По большей части наши ребята мне нравились, но был один, Милтон, которого я на дух не переносил. Было в нем что-то жесткое, садистское. Почти все мы чувствовали некую солидарность с молодыми парнями, что находились по другую сторону ничейной полосы, потому что нам хватило ума смекнуть – их, как и нас, вытащили силком из родных гнезд, только в их случае по приказу кайзера, а не короля, этих двух кузенов, что безмятежно ужинали в своих личных столовых и каждый вечер слушали оркестровую музыку, тогда как единственная музыка, которую мы слыхали, был свист пуль, что пролетали рядом с нашими ушами.
Милтон любил рассказывать в подробностях о жутких мучениях, которым он подверг бы немцев, об изощренных пытках, которые он им назначил бы, и я сообразил, что, вероятно, он из тех мальчишек, что отрывают крылья бабочкам, прежде чем наколоть их булавкой на картонку.
В происшествии, создавшем для нас всех немало трудностей, были замешаны Эттлинг, Милтон, Сэдлер и Бэнкрофт. Ранее мы наконец продвинулись на несколько миль вперед и добились своего рода победы над врагом, когда этих четверых послали удостовериться, действительно ли траншеи на другой стороне опустели. В основном они и впрямь опустели, но оказалось, что один солдат уцелел, немецкий парнишка, которому, к его несчастью, повезло остаться в живых, хотя все его товарищи были убиты. Когда наши четверо вытащили его из окопа, Милтон выстрелил пареньку в голову, хотя ему следовало привести его на нашу сторону как военнопленного. Со стороны Милтона это было проявлением трусости и нарушением всех правил войны, какими бы они ни были.
Бэнкрофт, которого я считал кем-то вроде мыслителя, встал на дыбы и переговорил о случившемся с сержантом Клейтоном, но тот лишь пожал плечами – мол, еще одна фронтовая потеря, но Бэнкрофт на эту отговорку не поддался, и однажды вечером я видел, как он едва не поколотил Сэдлера, обвиняя его в трусости и утверждая, что Сэдлер был на месте происшествия и видел, что сделал Милтон, и он обязан теперь это подтвердить.
Если сержант услышит два отчета о случившемся и они совпадут друг с другом, тогда ему придется что-то предпринять. В обязательном порядке.
– Это было хладнокровным убийством, – настаивал Бэнкрофт, а Сэдлер сказал, что, возможно, так оно и было, но он видал кое-что и похуже, много хуже, и вообще – какое это теперь имеет значение? Тогда Бэнкрофт обвинил его в подтасовке фактов, утверждая, что лжет он не для того, чтобы защитить Милтона, но потому что тот зачем-то ему очень нужен, и я понял: если между бывшими друзьями когда-то и существовало взаимопонимание, ныне оно бесследно исчезло.
– Неужели нельзя быть просто друзьями, когда нам одиноко и мы воюем почти непрерывно? – спрашивал Бэнкрофт, но Сэдлер и слушать его не хотел, что привело к великой кровавой смуте. Закончил Бэнкрофт тем, что сложил оружие и заявил, что не будет принимать участие в наступлении до тех пор, пока начальство не разберется с тем, что произошло с немецким пареньком, и в результате Бэнкрофта отдали под трибунал, а затем приговорили к смерти как труса и предателя.

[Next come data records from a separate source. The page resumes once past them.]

-- pv_equiv track=rewrite | github.com/welsol21/weather_forecast | src/weather_patterns/pattern/segmentation.py | _union_boundaries
-- ===== SOURCE A (Python) =====
-- def _union_boundaries(
--     channel_boundaries: dict[str, list[int]],
--     n: int,
-- ) -> tuple[list[int], dict[int, int]]:
--     """Union all channel boundaries.  Also compute synchrony count per boundary.
--
--     Returns:
--         union_boundaries: sorted list of boundary indices
--         synchrony: dict[boundary_index → count of channels with boundary here]
--     """
--     from collections import Counter
--     counts: Counter[int] = Counter()
--     for blist in channel_boundaries.values():
--         counts.update(blist)
--
--     union = sorted(counts.keys())
--     # Ensure 0 and n are present
--     if not union or union[0] != 0:
--         union = [0] + union
--     if union[-1] != n:
--         union.append(n)
--
--     synchrony = {b: counts.get(b, 0) for b in union}
--     return union, synchrony
-- ===== SOURCE B (Python) =====
-- def _union_boundaries(
--     channel_boundaries: dict[str, list[int]],
--     n: int,
-- ) -> tuple[list[int], dict[int, int]]:
--     """Sort-then-group re-implementation: flatten all boundaries, sort once,
--     then one pass over the sorted list builds both the unique boundary list
--     and the run-length (synchrony) counts."""
--     flat = [b for blist in channel_boundaries.values() for b in blist]
--     flat.sort()
--     uniq: list[int] = []
--     runs: dict[int, int] = {}
--     i = 0
--     m = len(flat)
--     while i < m:
--         j = i
--         while j < m and flat[j] == flat[i]:
--             j += 1
--         uniq.append(flat[i])
--         runs[flat[i]] = j - i
--         i = j
--     union = uniq if uniq and uniq[0] == 0 else [0] + uniq
--     if union[-1] != n:
--         union.append(n)
--     synchrony = {b: runs.get(b, 0) for b in union}
--     return union, synchrony
-- ===== Notes on version B (the rewrite author's own statement) =====
-- stated objective: alternative
-- what changed: Replaces the Counter-hash-then-sort-keys strategy by flattening all channel boundary lists, sorting once, and a single grouping pass over the sorted list that yields both the unique boundaries and the run-length synchrony counts.
import Mathlib
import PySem

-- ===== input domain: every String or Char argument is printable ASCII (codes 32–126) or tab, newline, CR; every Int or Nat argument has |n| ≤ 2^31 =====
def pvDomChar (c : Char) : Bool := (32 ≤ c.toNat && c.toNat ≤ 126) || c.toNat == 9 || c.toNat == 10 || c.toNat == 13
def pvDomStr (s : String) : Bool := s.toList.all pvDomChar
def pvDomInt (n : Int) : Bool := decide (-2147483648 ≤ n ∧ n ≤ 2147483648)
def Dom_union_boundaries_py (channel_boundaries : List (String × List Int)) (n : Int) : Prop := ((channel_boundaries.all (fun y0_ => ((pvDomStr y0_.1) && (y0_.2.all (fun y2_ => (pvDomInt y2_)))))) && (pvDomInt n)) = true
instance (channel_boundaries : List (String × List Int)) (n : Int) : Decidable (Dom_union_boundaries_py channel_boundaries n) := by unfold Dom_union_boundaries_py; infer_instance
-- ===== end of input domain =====

-- B unions channel boundaries by flatten + one sort + a single grouping pass (run lengths)
-- instead of A's Counter-then-sort-keys; alternative decomposition, same return value.

-- ===== PORT A =====
def union_boundaries_py (channel_boundaries : List (String × List Int)) (n : Int) : List Int × (List (Int × Int)) :=
  let counts : PySem.Dict Int Int :=
    channel_boundaries.foldl (fun d p => p.2.foldl (fun d x => d.modify x 0 (· + 1)) d) PySem.Dict.empty
  let union0 := PySem.List.sorted counts.keys (fun x => x) false
  let union1 := if union0 = [] ∨ union0.head? ≠ some 0 then 0 :: union0 else union0
  let union := if union1.getLast? ≠ some n then union1 ++ [n] else union1
  let synchrony := (union.foldl (fun d b => d.insert b (counts.getD b 0)) PySem.Dict.empty).items
  (union, synchrony)

-- ===== PORT B =====
-- the grouping pass of Source B: the inner while-loop scanning a run is takeWhile, the jump i := j is dropWhile
def groupRuns : List Int → List (Int × Int)
  | [] => []
  | x :: xs =>
      (x, ((xs.takeWhile (· == x)).length : Int) + 1) :: groupRuns (xs.dropWhile (· == x))
termination_by l => l.length
decreasing_by simp; exact List.length_dropWhile_le _ _

def union_boundaries_py_alt (channel_boundaries : List (String × List Int)) (n : Int) : List Int × (List (Int × Int)) :=
  let flat := (channel_boundaries.map (·.2)).flatten
  let s := PySem.List.sorted flat (fun x => x) false
  let runs := groupRuns s
  let uniq := runs.map (·.1)
  let union1 := if uniq ≠ [] ∧ uniq.head? = some 0 then uniq else 0 :: uniq
  let union := if union1.getLast? ≠ some n then union1 ++ [n] else union1
  let synchrony := (union.foldl (fun d b => d.insert b ((runs.lookup b).getD 0)) PySem.Dict.empty).items
  (union, synchrony)

-- ===== PRECONDITION & SPEC =====
def Spec_union_boundaries_py (channel_boundaries : List (String × List Int)) (n : Int) (out : List Int × (List (Int × Int))) : Prop := out = union_boundaries_py_alt channel_boundaries n
instance (channel_boundaries : List (String × List Int)) (n : Int) (out : List Int × (List (Int × Int))) : Decidable (Spec_union_boundaries_py channel_boundaries n out) := by unfold Spec_union_boundaries_py; infer_instance

-- ===== CLAIM (what is proved, stated in full; the proofs are below) =====
def Claim_equal_union_boundaries_py : Prop := ∀ (channel_boundaries : List (String × List Int)) (n : Int), Dom_union_boundaries_py channel_boundaries n → Spec_union_boundaries_py channel_boundaries n (union_boundaries_py channel_boundaries n)

-- ===== LEMMAS AND PROOFS =====

-- A's nested Counter-update fold builds Counter of the flattened boundary lists
lemma countsA_eq (cb : List (String × List Int)) :
    cb.foldl (fun d p => p.2.foldl (fun d x => d.modify x 0 (· + 1)) d) PySem.Dict.empty
      = PySem.Dict.counter ((cb.map (·.2)).flatten) := by
  rw [PySem.Dict.counter_eq_foldl, List.foldl_flatten, List.foldl_map]

-- the heads of groupRuns are exactly the elements of the list
lemma mem_groupRuns_fst (l : List Int) (b : Int) :
    b ∈ (groupRuns l).map (·.1) ↔ b ∈ l := by
  induction l using groupRuns.induct with
  | case1 => simp [groupRuns]
  | case2 x xs ih =>
      have hsplit : xs.takeWhile (· == x) ++ xs.dropWhile (· == x) = xs :=
        List.takeWhile_append_dropWhile
      simp only [groupRuns, List.map_cons, List.mem_cons, ih]
      constructor
      · rintro (rfl | h)
        · exact Or.inl rfl
        · exact Or.inr ((List.dropWhile_sublist _).mem h)
      · rintro (rfl | h)
        · exact Or.inl rfl
        · rcases List.mem_append.mp (hsplit ▸ h) with h1 | h2
          · left
            have := List.mem_takeWhile_imp h1
            simpa using this
          · exact Or.inr h2

-- on a sorted list, the head's value does not reappear after dropWhile
lemma not_mem_dropWhile_sorted (x : Int) (xs : List Int)
    (h : (x :: xs).Pairwise (· ≤ ·)) : x ∉ xs.dropWhile (· == x) := by
  induction xs with
  | nil => simp
  | cons a t ih =>
      by_cases ha : a = x
      · subst ha
        rw [List.dropWhile_cons_of_pos (by simp)]
        exact ih (h.sublist (by simp))
      · rw [List.dropWhile_cons_of_neg (by simpa using ha)]
        have hax : x ≤ a := (List.pairwise_cons.mp h).1 a (by simp)
        have hat : ∀ y ∈ t, a ≤ y :=
          (List.pairwise_cons.mp ((List.pairwise_cons.mp h).2)).1
        intro hmem
        rcases List.mem_cons.mp hmem with rfl | hmt
        · exact ha rfl
        · have := hat x hmt
          omega

-- heads of groupRuns on a sorted list are strictly increasing
lemma groupRuns_fst_pairwise (l : List Int) (h : l.Pairwise (· ≤ ·)) :
    ((groupRuns l).map (·.1)).Pairwise (· < ·) := by
  induction l using groupRuns.induct with
  | case1 => simp [groupRuns]
  | case2 x xs ih =>
      have hrest : (xs.dropWhile (· == x)).Pairwise (· ≤ ·) :=
        h.sublist ((List.dropWhile_sublist _).cons _)
      simp only [groupRuns, List.map_cons, List.pairwise_cons]
      refine ⟨?_, ih hrest⟩
      intro y hy
      have hym : y ∈ xs.dropWhile (· == x) := (mem_groupRuns_fst _ _).mp hy
      have hyxs : y ∈ xs := (List.dropWhile_sublist _).mem hym
      have hle : x ≤ y := (List.pairwise_cons.mp h).1 y hyxs
      have hne : y ≠ x := by
        intro rfl'; subst rfl'
        exact not_mem_dropWhile_sorted y xs h hym
      omega

-- run lengths recorded by groupRuns are occurrence counts, on a sorted list
lemma groupRuns_lookup (l : List Int) (h : l.Pairwise (· ≤ ·)) (b : Int) :
    ((groupRuns l).lookup b).getD 0 = (l.count b : Int) := by
  induction l using groupRuns.induct with
  | case1 => simp [groupRuns]
  | case2 x xs ih =>
      have hsplit : xs.takeWhile (· == x) ++ xs.dropWhile (· == x) = xs :=
        List.takeWhile_append_dropWhile
      have hrest : (xs.dropWhile (· == x)).Pairwise (· ≤ ·) :=
        h.sublist ((List.dropWhile_sublist _).cons _)
      have hxs : xs.count b
          = (xs.takeWhile (· == x)).count b + (xs.dropWhile (· == x)).count b := by
        conv_lhs => rw [← hsplit]
        rw [List.count_append]
      by_cases hb : b = x
      · subst hb
        have hcount_take : (xs.takeWhile (· == b)).count b = (xs.takeWhile (· == b)).length := by
          rw [List.count_eq_length]
          intro y hy
          have := List.mem_takeWhile_imp hy
          exact (by simpa using this : y = b).symm
        have hcount_drop : (xs.dropWhile (· == b)).count b = 0 :=
          List.count_eq_zero.mpr (not_mem_dropWhile_sorted b xs h)
        rw [groupRuns]
        simp only [List.lookup, BEq.rfl, Option.getD_some, List.count_cons, hxs,
          hcount_take, hcount_drop]
        push_cast
        ring
      · have hcount_take : (xs.takeWhile (· == x)).count b = 0 := by
          rw [List.count_eq_zero]
          intro hy
          have := List.mem_takeWhile_imp hy
          exact hb (by simpa using this)
        rw [groupRuns]
        simp only [List.lookup, show (b == x) = false by simpa using hb]
        rw [ih hrest, List.count_cons, hxs, hcount_take]
        simp [Ne.symm hb]

lemma ports_agree (cb : List (String × List Int)) (n : Int) :
    union_boundaries_py cb n = union_boundaries_py_alt cb n := by
  have hs_pair : (PySem.List.sorted ((cb.map (·.2)).flatten) (fun x => x) false).Pairwise (· ≤ ·) := by
    simpa using PySem.List.sorted_pairwise ((cb.map (·.2)).flatten) (fun x => x)
  set flat := (cb.map (·.2)).flatten with hflat
  set s := PySem.List.sorted flat (fun x => x) false with hs
  set uniq := (groupRuns s).map (·.1) with huq
  have huniq : PySem.List.sorted (PySem.Dict.counter flat).keys (fun x => x) false = uniq := by
    rw [PySem.Dict.keys_counter]
    apply PySem.List.sorted_eq_of_perm_of_pairwise_lt
    · apply (List.perm_ext_iff_of_nodup ?_ ?_).mpr
      · intro b
        rw [huq, mem_groupRuns_fst, hs, PySem.List.mem_sorted, PySem.Set.mem_ofList]
      · exact (groupRuns_fst_pairwise s hs_pair).imp (fun h => ne_of_lt h)
      · exact PySem.Set.nodup_ofList flat
    · simpa using groupRuns_fst_pairwise s hs_pair
  have hcount : ∀ b : Int, (PySem.Dict.counter flat).getD b 0 = ((groupRuns s).lookup b).getD 0 := by
    intro b
    rw [PySem.Dict.getD_counter, groupRuns_lookup s hs_pair b,
      (PySem.List.sorted_perm flat (fun x => x) false).count_eq]
  have hunion1 : (if uniq = [] ∨ uniq.head? ≠ some 0 then 0 :: uniq else uniq)
      = (if uniq ≠ [] ∧ uniq.head? = some 0 then uniq else 0 :: uniq) := by
    by_cases hcond : uniq = [] ∨ uniq.head? ≠ some 0
    · rw [if_pos hcond, if_neg (by tauto)]
    · rw [if_neg hcond, if_pos (by tauto)]
  simp only [union_boundaries_py, union_boundaries_py_alt, countsA_eq, ← hflat, ← hs, ← huq,
    huniq, hcount, hunion1]

-- ===== VERDICT (by name: the statement is the Claim_ definition above) =====
theorem union_boundaries_py_spec : Claim_equal_union_boundaries_py := by
  intro cb n _
  unfold Spec_union_boundaries_py
  exact ports_agree cb n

Жуткое выдалось утро, и я был рад, когда меня не взяли в расстрельную команду. Сэдлера, однако, взяли. Бэнкрофту предложили черный мешок, но он предпочел смотреть в лицо своим убийцам. После чего Сэдлер изменился до неузнаваемости. Живость выветрилась из него. Стойкость тоже. И вера в себя. Он трясся и вздрагивал.

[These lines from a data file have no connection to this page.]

-- per-name/minimum machinery for B
def minP (a b : Int × String) : Int × String := if b.1 < a.1 then b else a

def chainS (b0 b1 b2a b2b b2c b3a b3b b3c b3d b4 b5 bext : Bool) : Int × String :=
  if b0 then (0, "xmake")
  else if b1 then (1, "cmake")
  else if b2a then (2, "node") else if b2b then (2, "node") else if b2c then (2, "node")
  else if b3a then (3, "python") else if b3b then (3, "python") else if b3c then (3, "python") else if b3d then (3, "python")
  else if b4 then (4, "rust")
  else if b5 then (5, "go")
  else if bext then (6, "dsl")
  else (7, "unknown")

def chainOf (names : List String) : Int × String :=
  chainS (ql names "xmake.lua") (ql names "cmakelists.txt") (ql names "package.json")
    (ql names "pnpm-lock.yaml") (ql names "bun.lockb") (ql names "pyproject.toml")
    (ql names "uv.lock") (ql names "requirements.txt") (ql names "pipfile")
    (ql names "cargo.toml") (ql names "go.mod") (qext names)

def singleS (name : String) : Int × String :=
  chainS (PySem.Str.lower name == "xmake.lua")
    (PySem.Str.lower name == "cmakelists.txt") (PySem.Str.lower name == "package.json")
    (PySem.Str.lower name == "pnpm-lock.yaml") (PySem.Str.lower name == "bun.lockb")
    (PySem.Str.lower name == "pyproject.toml") (PySem.Str.lower name == "uv.lock")
    (PySem.Str.lower name == "requirements.txt") (PySem.Str.lower name == "pipfile")
    (PySem.Str.lower name == "cargo.toml") (PySem.Str.lower name == "go.mod")
    (PySem.Str.endswith (PySem.Str.lower name) ".ato")

theorem bStep_eq (best : Int × String) (name : String) (hb : best.1 ≤ 7) :
    bStep best name = minP best (singleS name) := by
  by_cases h0 : PySem.Str.lower name = "xmake.lua"
  · simp [bStep, minP, singleS, chainS, h0, PySem.Dict.get?, bExact, List.find?]
    exact fun hc _ => absurd hc (by decide)
  by_cases h1 : PySem.Str.lower name = "cmakelists.txt"
  · simp [bStep, minP, singleS, chainS, h0, h1, PySem.Dict.get?, bExact, List.find?]
    exact fun hc _ => absurd hc (by decide)
  by_cases h2 : PySem.Str.lower name = "package.json"
  · simp [bStep, minP, singleS, chainS, h0, h1, h2, PySem.Dict.get?, bExact, List.find?]
    exact fun hc _ => absurd hc (by decide)
  by_cases h3 : PySem.Str.lower name = "pnpm-lock.yaml"
  · simp [bStep, minP, singleS, chainS, h0, h1, h2, h3, PySem.Dict.get?, bExact, List.find?]
    exact fun hc _ => absurd hc (by decide)
  by_cases h4 : PySem.Str.lower name = "bun.lockb"
  · simp [bStep, minP, singleS, chainS, h0, h1, h2, h3, h4, PySem.Dict.get?, bExact, List.find?]
    exact fun hc _ => absurd hc (by decide)
  by_cases h5 : PySem.Str.lower name = "pyproject.toml"
  · simp [bStep, minP, singleS, chainS, h0, h1, h2, h3, h4, h5, PySem.Dict.get?, bExact, List.find?]
    exact fun hc _ => absurd hc (by decide)
  by_cases h6 : PySem.Str.lower name = "uv.lock"
  · simp [bStep, minP, singleS, chainS, h0, h1, h2, h3, h4, h5, h6, PySem.Dict.get?, bExact, List.find?]
    exact fun hc _ => absurd hc (by decide)
  by_cases h7 : PySem.Str.lower name = "requirements.txt"
  · simp [bStep, minP, singleS, chainS, h0, h1, h2, h3, h4, h5, h6, h7, PySem.Dict.get?, bExact, List.find?]
    exact fun hc _ => absurd hc (by decide)
  by_cases h8 : PySem.Str.lower name = "pipfile"
  · simp [bStep, minP, singleS, chainS, h0, h1, h2, h3, h4, h5, h6, h7, h8, PySem.Dict.get?, bExact, List.find?]
    exact fun hc _ => absurd hc (by decide)
  by_cases h9 : PySem.Str.lower name = "cargo.toml"
  · simp [bStep, minP, singleS, chainS, h0, h1, h2, h3, h4, h5, h6, h7, h8, h9, PySem.Dict.get?, bExact, List.find?]
    exact fun hc _ => absurd hc (by decide)
  by_cases h10 : PySem.Str.lower name = "go.mod"
  · simp [bStep, minP, singleS, chainS, h0, h1, h2, h3, h4, h5, h6, h7, h8, h9, h10, PySem.Dict.get?, bExact, List.find?]
    exact fun hc _ => absurd hc (by decide)
  have e0 : (("xmake.lua" : String) == PySem.Str.lower name) = false := beq_eq_false_iff_ne.mpr (Ne.symm h0)
  have f0 : ((PySem.Str.lower name == ("xmake.lua" : String))) = false := beq_eq_false_iff_ne.mpr h0
  have e1 : (("cmakelists.txt" : String) == PySem.Str.lower name) = false := beq_eq_false_iff_ne.mpr (Ne.symm h1)
  have f1 : ((PySem.Str.lower name == ("cmakelists.txt" : String))) = false := beq_eq_false_iff_ne.mpr h1
  have e2 : (("package.json" : String) == PySem.Str.lower name) = false := beq_eq_false_iff_ne.mpr (Ne.symm h2)
  have f2 : ((PySem.Str.lower name == ("package.json" : String))) = false := beq_eq_false_iff_ne.mpr h2
  have e3 : (("pnpm-lock.yaml" : String) == PySem.Str.lower name) = false := beq_eq_false_iff_ne.mpr (Ne.symm h3)
  have f3 : ((PySem.Str.lower name == ("pnpm-lock.yaml" : String))) = false := beq_eq_false_iff_ne.mpr h3
  have e4 : (("bun.lockb" : String) == PySem.Str.lower name) = false := beq_eq_false_iff_ne.mpr (Ne.symm h4)
  have f4 : ((PySem.Str.lower name == ("bun.lockb" : String))) = false := beq_eq_false_iff_ne.mpr h4
  have e5 : (("pyproject.toml" : String) == PySem.Str.lower name) = false := beq_eq_false_iff_ne.mpr (Ne.symm h5)
  have f5 : ((PySem.Str.lower name == ("pyproject.toml" : String))) = false := beq_eq_false_iff_ne.mpr h5
  have e6 : (("uv.lock" : String) == PySem.Str.lower name) = false := beq_eq_false_iff_ne.mpr (Ne.symm h6)
  have f6 : ((PySem.Str.lower name == ("uv.lock" : String))) = false := beq_eq_false_iff_ne.mpr h6
  have e7 : (("requirements.txt" : String) == PySem.Str.lower name) = false := beq_eq_false_iff_ne.mpr (Ne.symm h7)
  have f7 : ((PySem.Str.lower name == ("requirements.txt" : String))) = false := beq_eq_false_iff_ne.mpr h7
  have e8 : (("pipfile" : String) == PySem.Str.lower name) = false := beq_eq_false_iff_ne.mpr (Ne.symm h8)
  have f8 : ((PySem.Str.lower name == ("pipfile" : String))) = false := beq_eq_false_iff_ne.mpr h8
  have e9 : (("cargo.toml" : String) == PySem.Str.lower name) = false := beq_eq_false_iff_ne.mpr (Ne.symm h9)
  have f9 : ((PySem.Str.lower name == ("cargo.toml" : String))) = false := beq_eq_false_iff_ne.mpr h9
  have e10 : (("go.mod" : String) == PySem.Str.lower name) = false := beq_eq_false_iff_ne.mpr (Ne.symm h10)
  have f10 : ((PySem.Str.lower name == ("go.mod" : String))) = false := beq_eq_false_iff_ne.mpr h10
  have hget : PySem.Dict.get? bExact (PySem.Str.lower name) = none := by
    simp [PySem.Dict.get?, bExact, List.find?, e0, e1, e2, e3, e4, e5, e6, e7, e8, e9, e10]
  by_cases hext : PySem.Str.endswith (PySem.Str.lower name) ".ato" = true
  · have hext' : PySem.Chars.endswith (PySem.Chars.lower name.toList) ['.', 'a', 't', 'o'] = true := by
      simpa using hext
    simp [bStep, minP, singleS, chainS, hget, f0, f1, f2, f3, f4, f5, f6, f7, f8, f9, f10, hext, hext']
  · have hext' : ¬ PySem.Chars.endswith (PySem.Chars.lower name.toList) ['.', 'a', 't', 'o'] = true := by
      simpa using hext
    have h7' : ¬ ((7 : Int) < best.1) := by omega
    simp [bStep, minP, singleS, chainS, hget, f0, f1, f2, f3, f4, f5, f6, f7, f8, f9, f10, hext, hext', h7']

theorem chainS_fst_le (b0 b1 b2a b2b b2c b3a b3b b3c b3d b4 b5 bext : Bool) :
    (chainS b0 b1 b2a b2b b2c b3a b3b b3c b3d b4 b5 bext).1 ≤ 7 := by
  unfold chainS; split_ifs <;> norm_num

theorem minP_fst_le (a b : Int × String) (ha : a.1 ≤ 7) (hb : b.1 ≤ 7) : (minP a b).1 ≤ 7 := by
  unfold minP; split_ifs <;> assumption

theorem minP_assoc (a b c : Int × String) : minP (minP a b) c = minP a (minP b c) := by
  unfold minP; split_ifs <;> first | rfl | omega

-- a priority chain as a recursive scan, to merge two chains over the same payload table
def chainL : List (Bool × Int × String) → Int × String
  | [] => ((7 : Int), "unknown")
  | (b, i, s) :: r => if b then (i, s) else chainL r

abbrev RP (p q : Int × String) : Prop := p.1 ≤ q.1 ∧ (p.1 = q.1 → p.2 = q.2)

theorem chainL_cases : ∀ (M : List (Bool × Int × String)),
    chainL M = ((7 : Int), "unknown") ∨ ∃ e ∈ M, chainL M = e.2
  | [] => Or.inl rfl
  | (b, i, s) :: r => by
    by_cases hbt : b = true
    · exact Or.inr ⟨(b, i, s), List.mem_cons_self .., by simp [chainL, hbt]⟩
    · rcases chainL_cases r with h | ⟨e, he, h⟩
      · left; simp [chainL, hbt, h]
      · right; exact ⟨e, List.mem_cons_of_mem _ he, by simp [chainL, hbt, h]⟩

theorem minP_chainL : ∀ (L : List ((Bool × Bool) × Int × String)),
    List.Pairwise RP (L.map (fun x => x.2) ++ [((7 : Int), "unknown")]) →
    minP (chainL (L.map fun x => (x.1.1, x.2))) (chainL (L.map fun x => (x.1.2, x.2)))
      = chainL (L.map fun x => (x.1.1 || x.1.2, x.2))
  | [], _ => by simp [chainL, minP]
  | ⟨⟨b, c⟩, p⟩ :: r, h => by
    rw [List.map_cons, List.cons_append, List.pairwise_cons] at h
    obtain ⟨hhead, htail⟩ := h
    have hall : ∀ X, X = ((7 : Int), "unknown") ∨ (∃ e ∈ r, X = e.2) → RP p X := by
      rintro X (rfl | ⟨e, he, rfl⟩)
      · exact hhead _ (List.mem_append_right _ (List.mem_singleton.mpr rfl))
      · exact hhead _ (List.mem_append_left _ (List.mem_map.mpr ⟨e, he, rfl⟩))
    have hXb : RP p (chainL (r.map fun x => (x.1.1, x.2))) := by
      apply hall
      rcases chainL_cases (r.map fun x => (x.1.1, x.2)) with hE | ⟨e, he, hE⟩
      · exact Or.inl hE
      · rcases List.mem_map.mp he with ⟨x, hx, rfl⟩
        exact Or.inr ⟨x, hx, hE⟩
    have hXc : RP p (chainL (r.map fun x => (x.1.2, x.2))) := by
      apply hall
      rcases chainL_cases (r.map fun x => (x.1.2, x.2)) with hE | ⟨e, he, hE⟩
      · exact Or.inl hE
      · rcases List.mem_map.mp he with ⟨x, hx, rfl⟩
        exact Or.inr ⟨x, hx, hE⟩
    cases b <;> cases c <;>
      simp only [List.map_cons, chainL, Bool.false_or, Bool.true_or, Bool.or_self,
        if_true, if_false, Bool.false_eq_true, ↓reduceIte]
    · exact minP_chainL r htail
    · -- b = false, c = true : minP (chainL …) p = p
      unfold minP
      by_cases hlt : p.1 < (chainL (r.map fun x => (x.1.1, x.2))).1
      · rw [if_pos hlt]
      · rw [if_neg hlt]
        have h1 : (chainL (r.map fun x => (x.1.1, x.2))).1 = p.1 := by
          have := hXb.1; omega
        have h2 : (chainL (r.map fun x => (x.1.1, x.2))).2 = p.2 := (hXb.2 h1.symm).symm
        exact Prod.ext h1 h2
    · -- b = true, c = false : minP p (chainL …) = p
      unfold minP
      rw [if_neg (by have := hXc.1; omega)]
    · simp [minP]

Когда я пробовал с ним заговорить, он выслушивал одно-два слова, не более. Однажды я обнаружил его сидящим спиной к дереву, с дулом револьвера во рту, и почти целый час я уговаривал его не нажимать на спусковой крючок и внушал ему, что его жизнь все еще несомненная ценность. В конце концов он положил револьвер на землю, и я поспешил убрать оружие подальше, а когда он посмотрел на меня, мне показалось, что он испытывает неподдельное отвращение к себе.
– Вряд ли бы я это сделал, – тихо произнес он. – Я ужасный трус, сами видите.